Another new feature, Property Exchange, goes beyond the generic configuration of Profile Configuration and allows communication of specific data, such as patches, between devices. Porter gives the following example of how it might work:
“My DX7 is sitting right next to me connected to a rackmount synth. When I press a patch change on the controller, there’s no way for me, when looking at the keyboard, to know that patch 20 happens to be a Rhodes. It’s just a number. With Property Exchange being able to go across that, a keyboard with a much nicer display is going to be able to say to that synth, ‘What are your patch names?’ Which is so obvious. But now we have a mechanism to do that.”

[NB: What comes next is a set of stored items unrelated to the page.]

-- pv_equiv track=rewrite | github.com/HUFS-ICE-STUDY/Algorithm | Week/Week11/BOJ8911_jang.py | answer
-- ===== SOURCE A (Python) =====
-- def answer(s):
--     x,y = 499,499
--     state = 0   # 0: 위, 1: 오른쪽, 2: 아래, 3: 왼쪽
--     dic = { 0:(0,-1), 1:(1,0), 2:(0,1), 3:(-1,0) }
--     l,r,u,d = 499,499,499,499
--     for item in s:
--         if item == 'F':
--             tx,ty = dic[state]
--             x += tx
--             y += ty
--         elif item == 'B':
--             tx,ty = dic[state]
--             x -= tx
--             y -= ty
--         elif item == 'L':
--             state = (state+4-1)%4
--         elif item == 'R':
--             state = (state+4+1)%4
--
--         # 갱신
--         if x>r: r = x
--         if x<l: l = x
--         if y>d: d = y
--         if y<u: u = y
--
--     return (r-l)*(d-u)
-- ===== SOURCE B (Python) =====
-- def answer(s):
--     DIRS = [(0, -1), (1, 0), (0, 1), (-1, 0)]
--     def trace(x, y, state, cmds):
--         pts = []
--         for c in cmds:
--             if c == 'F':
--                 x += DIRS[state][0]
--                 y += DIRS[state][1]
--             elif c == 'B':
--                 x -= DIRS[state][0]
--                 y -= DIRS[state][1]
--             elif c == 'L':
--                 state = (state + 3) % 4
--             elif c == 'R':
--                 state = (state + 1) % 4
--             pts.append((x, y))
--         return pts
--     pts = trace(499, 499, 0, s)
--     xs = [499] + [p[0] for p in pts]
--     ys = [499] + [p[1] for p in pts]
--     return (max(xs) - min(xs)) * (max(ys) - min(ys))
-- ===== Notes on version B (the rewrite author's own statement) =====
-- stated objective: alternative
-- what changed: B separates simulation from measurement: it records the visited positions as a list (seeded with the start point) and computes the bounding box with max/min passes afterwards, instead of A's inline l/r/u/d running extrema inside the command loop; the direction dict becomes an indexed vector table.
import Mathlib
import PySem

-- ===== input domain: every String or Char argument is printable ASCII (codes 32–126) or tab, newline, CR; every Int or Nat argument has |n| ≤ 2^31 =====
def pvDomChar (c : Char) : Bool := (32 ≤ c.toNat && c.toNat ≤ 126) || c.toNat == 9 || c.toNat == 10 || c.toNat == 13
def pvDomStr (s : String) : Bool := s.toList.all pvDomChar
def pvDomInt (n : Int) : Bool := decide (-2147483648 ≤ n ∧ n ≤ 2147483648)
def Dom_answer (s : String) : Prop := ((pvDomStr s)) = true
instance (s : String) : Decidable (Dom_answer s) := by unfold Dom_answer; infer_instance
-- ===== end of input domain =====

-- B records the visited positions as a list and measures the bounding box afterwards with
-- max/min, instead of A's inline running extrema; same values, same O(n) cost.

-- ===== PORT A =====
-- dic[state]: state is always 0..3, so the dict lookup never raises; getD's default is unreachable.
def answerDic : PySem.Dict Int (Int × Int) :=
  PySem.Dict.ofList [(0, (0, -1)), (1, (1, 0)), (2, (0, 1)), (3, (-1, 0))]

def answerStep (acc : Int × Int × Int × Int × Int × Int × Int) (item : Char) :
    Int × Int × Int × Int × Int × Int × Int :=
  let (x, y, state, l, r, u, d) := acc
  let (x, y, state) :=
    if item = 'F' then
      let t := (PySem.Dict.get? answerDic state).getD (0, 0)
      (x + t.1, y + t.2, state)
    else if item = 'B' then
      let t := (PySem.Dict.get? answerDic state).getD (0, 0)
      (x - t.1, y - t.2, state)
    else if item = 'L' then (x, y, PySem.Int.mod (state + 4 - 1) 4)
    else if item = 'R' then (x, y, PySem.Int.mod (state + 4 + 1) 4)
    else (x, y, state)
  let r := if x > r then x else r
  let l := if x < l then x else l
  let d := if y > d then y else d
  let u := if y < u then y else u
  (x, y, state, l, r, u, d)

def answer (s : String) : Int :=
  let st := s.toList.foldl answerStep (499, 499, 0, 499, 499, 499, 499)
  let (_, _, _, l, r, u, d) := st
  (r - l) * (d - u)

-- ===== PORT B =====
def answerDirs : List (Int × Int) := [(0, -1), (1, 0), (0, 1), (-1, 0)]

-- DIRS[state]: state is always 0..3, so the indexing never raises; getD's default is unreachable.
def answerTrace : Int → Int → Int → List Char → List (Int × Int)
  | _, _, _, [] => []
  | x, y, state, c :: cs =>
    if c = 'F' then
      let t := (PySem.List.pyGet? answerDirs state).getD (0, 0)
      (x + t.1, y + t.2) :: answerTrace (x + t.1) (y + t.2) state cs
    else if c = 'B' then
      let t := (PySem.List.pyGet? answerDirs state).getD (0, 0)
      (x - t.1, y - t.2) :: answerTrace (x - t.1) (y - t.2) state cs
    else if c = 'L' then (x, y) :: answerTrace x y (PySem.Int.mod (state + 3) 4) cs
    else if c = 'R' then (x, y) :: answerTrace x y (PySem.Int.mod (state + 1) 4) cs
    else (x, y) :: answerTrace x y state cs

def answer_alt (s : String) : Int :=
  let pts := answerTrace 499 499 0 s.toList
  let xs : List Int := 499 :: pts.map Prod.fst
  let ys : List Int := 499 :: pts.map Prod.snd
  ((PySem.List.max? xs (fun v => v)).getD 0 - (PySem.List.min? xs (fun v => v)).getD 0) *
  ((PySem.List.max? ys (fun v => v)).getD 0 - (PySem.List.min? ys (fun v => v)).getD 0)

-- ===== PRECONDITION & SPEC =====
def Spec_answer (s : String) (out : Int) : Prop := out = answer_alt s
instance (s : String) (out : Int) : Decidable (Spec_answer s out) := by unfold Spec_answer; infer_instance

-- ===== CLAIM (what is proved, stated in full; the proofs are below) =====
def Claim_equal_answer : Prop := ∀ (s : String), Dom_answer s → Spec_answer s (answer s)

-- ===== LEMMAS AND PROOFS =====

-- loop invariant: A's running extrema are fold-min/max over B's trace
theorem if_gt_eq_max (a b : Int) : (if b > a then b else a) = max a b := by
  rw [max_def]; split_ifs <;> omega

theorem if_lt_eq_min (a b : Int) : (if b < a then b else a) = min a b := by
  rw [min_def]; split_ifs <;> omega

theorem answer_lookup_eq (state : Int) (h0 : 0 ≤ state) (h4 : state < 4) :
    (PySem.Dict.get? answerDic state).getD (0, 0) =
      (PySem.List.pyGet? answerDirs state).getD (0, 0) := by
  interval_cases state <;> decide

theorem answer_inv (cs : List Char) :
    ∀ x y state l r u d, 0 ≤ state → state < 4 →
    (cs.foldl answerStep (x, y, state, l, r, u, d)).2.2.2 =
      (((answerTrace x y state cs).map Prod.fst).foldl min l,
       ((answerTrace x y state cs).map Prod.fst).foldl max r,
       ((answerTrace x y state cs).map Prod.snd).foldl min u,
       ((answerTrace x y state cs).map Prod.snd).foldl max d) := by
  induction cs with
  | nil => intro x y state l r u d h0 h4; simp [answerTrace]
  | cons c cs ih =>
    intro x y state l r u d h0 h4
    have hmod3 : 0 ≤ PySem.Int.mod (state + 3) 4 ∧ PySem.Int.mod (state + 3) 4 < 4 := by
      rw [PySem.Int.mod_eq_emod_of_pos (by norm_num : (0:Int) < 4)]; omega
    have hmod1 : 0 ≤ PySem.Int.mod (state + 1) 4 ∧ PySem.Int.mod (state + 1) 4 < 4 := by
      rw [PySem.Int.mod_eq_emod_of_pos (by norm_num : (0:Int) < 4)]; omega
    simp only [List.foldl_cons, answerStep, answerTrace, if_gt_eq_max, if_lt_eq_min]
    by_cases hF : c = 'F'
    · simp only [hF, reduceIte]
      rw [answer_lookup_eq state h0 h4, ih _ _ _ _ _ _ _ h0 h4]
      simp only [List.map_cons, List.foldl_cons]
    · by_cases hB : c = 'B'
      · simp only [hB, Char.reduceEq, reduceIte]
        rw [answer_lookup_eq state h0 h4, ih _ _ _ _ _ _ _ h0 h4]
        simp only [List.map_cons, List.foldl_cons]
      · by_cases hL : c = 'L'
        · have he : state + 4 - 1 = state + 3 := by ring
          simp only [hL, Char.reduceEq, reduceIte, he]
          rw [ih _ _ _ _ _ _ _ hmod3.1 hmod3.2]
          simp only [List.map_cons, List.foldl_cons]
        · by_cases hR : c = 'R'
          · have he : state + 4 + 1 = state + 1 + 4 := by ring
            have hm : PySem.Int.mod (state + 4 + 1) 4 = PySem.Int.mod (state + 1) 4 := by
              rw [he, PySem.Int.mod_eq_emod_of_pos (by norm_num : (0:Int) < 4),
                  PySem.Int.mod_eq_emod_of_pos (by norm_num : (0:Int) < 4)]
              omega
            simp only [hR, Char.reduceEq, reduceIte, hm]
            rw [ih _ _ _ _ _ _ _ hmod1.1 hmod1.2]
            simp only [List.map_cons, List.foldl_cons]
          · simp only [hF, hB, hL, hR, reduceIte]
            rw [ih _ _ _ _ _ _ _ h0 h4]
            simp only [List.map_cons, List.foldl_cons]

-- ===== VERDICT (by name: the statement is the Claim_ definition above) =====
theorem answer_spec : Claim_equal_answer := by
  intro s _
  unfold Spec_answer answer answer_alt
  have h := answer_inv s.toList 499 499 0 499 499 499 499 (by norm_num) (by norm_num)
  simp only [PySem.List.max?_id_cons, PySem.List.min?_id_cons, Option.getD_some]
  rcases hfold : s.toList.foldl answerStep (499, 499, 0, 499, 499, 499, 499) with
    ⟨x, y, state, l, r, u, d⟩
  rw [hfold] at h
  simp only [Prod.mk.injEq] at h
  obtain ⟨hl, hr, hu, hd⟩ := h
  rw [hl, hr, hu, hd]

“It will be easy to store hardware synth parameters within a DAW,” adds Anderton, “in a far more obvious—and human-readable—way than Sys Ex. Signal processors will then become, as far as a DAW is concerned, a plug-in. It would even be possible to retrofit some older synths to do this, but whether there would be an economic incentive is questionable.”
What’s the Timeline?
All of these new capabilities sound fantastic, but gear with MIDI 2.0 support isn’t yet available, nor is there support among DAWs and plug-ins. One exception is the Roland A-88MKII keyboard. On its website, the company says it is “ready to take advantage of the extended capabilities of MIDI 2.0,” although it hasn’t specified what that readiness entails.
Several companies have shown working prototypes, as was evident at the MMA annual meeting at NAMM. “Roland, Korg, and Yamaha sent engineers over from Japan with prototype gear,” Porter says. “They were playing with a Yamaha-modified keyboard controlling a Korg-modified synth over MIDI 2.0, with all the new expressivity and resolution, and it worked.”
The Roland A-88MKII keyboard is the first commercial product to offer MIDI 2.0 functionality.
But there are still more hurdles preventing widespread adoption of the new standard. One of them is bureaucratic. “We have to wait for the USB people to approve the way we want to send MIDI 2.0 data over it,” Porter says. “And that’s in process. I have no idea how long that takes. Once that happens, then all the companies like Focusrite and MOTU that make interface boxes have to update their systems. Apple and Microsoft have to update their operating systems. It’s a chicken-and-egg thing, and everybody behind the scenes is doing what they can, waiting for those other pieces.”
It appears that the adoption of MIDI 2.0 is going to happen gradually. “It’s not like we can flick a switch and all of a sudden, MIDI 2.0 comes out the other end,” Anderton points out. “The prioritization on backward-compatibility means new features can roll out over time. It will also be possible to buy products where MIDI 2.0 is dormant, as it waits for other products to appear. Then one day, that product wakes up to find other MIDI 2.0 gear with which it can converse.”
While we wait for MIDI 2.0 to gradually penetrate the market, we have time to say an extended goodbye to MIDI 1.0, and to marvel at its longevity.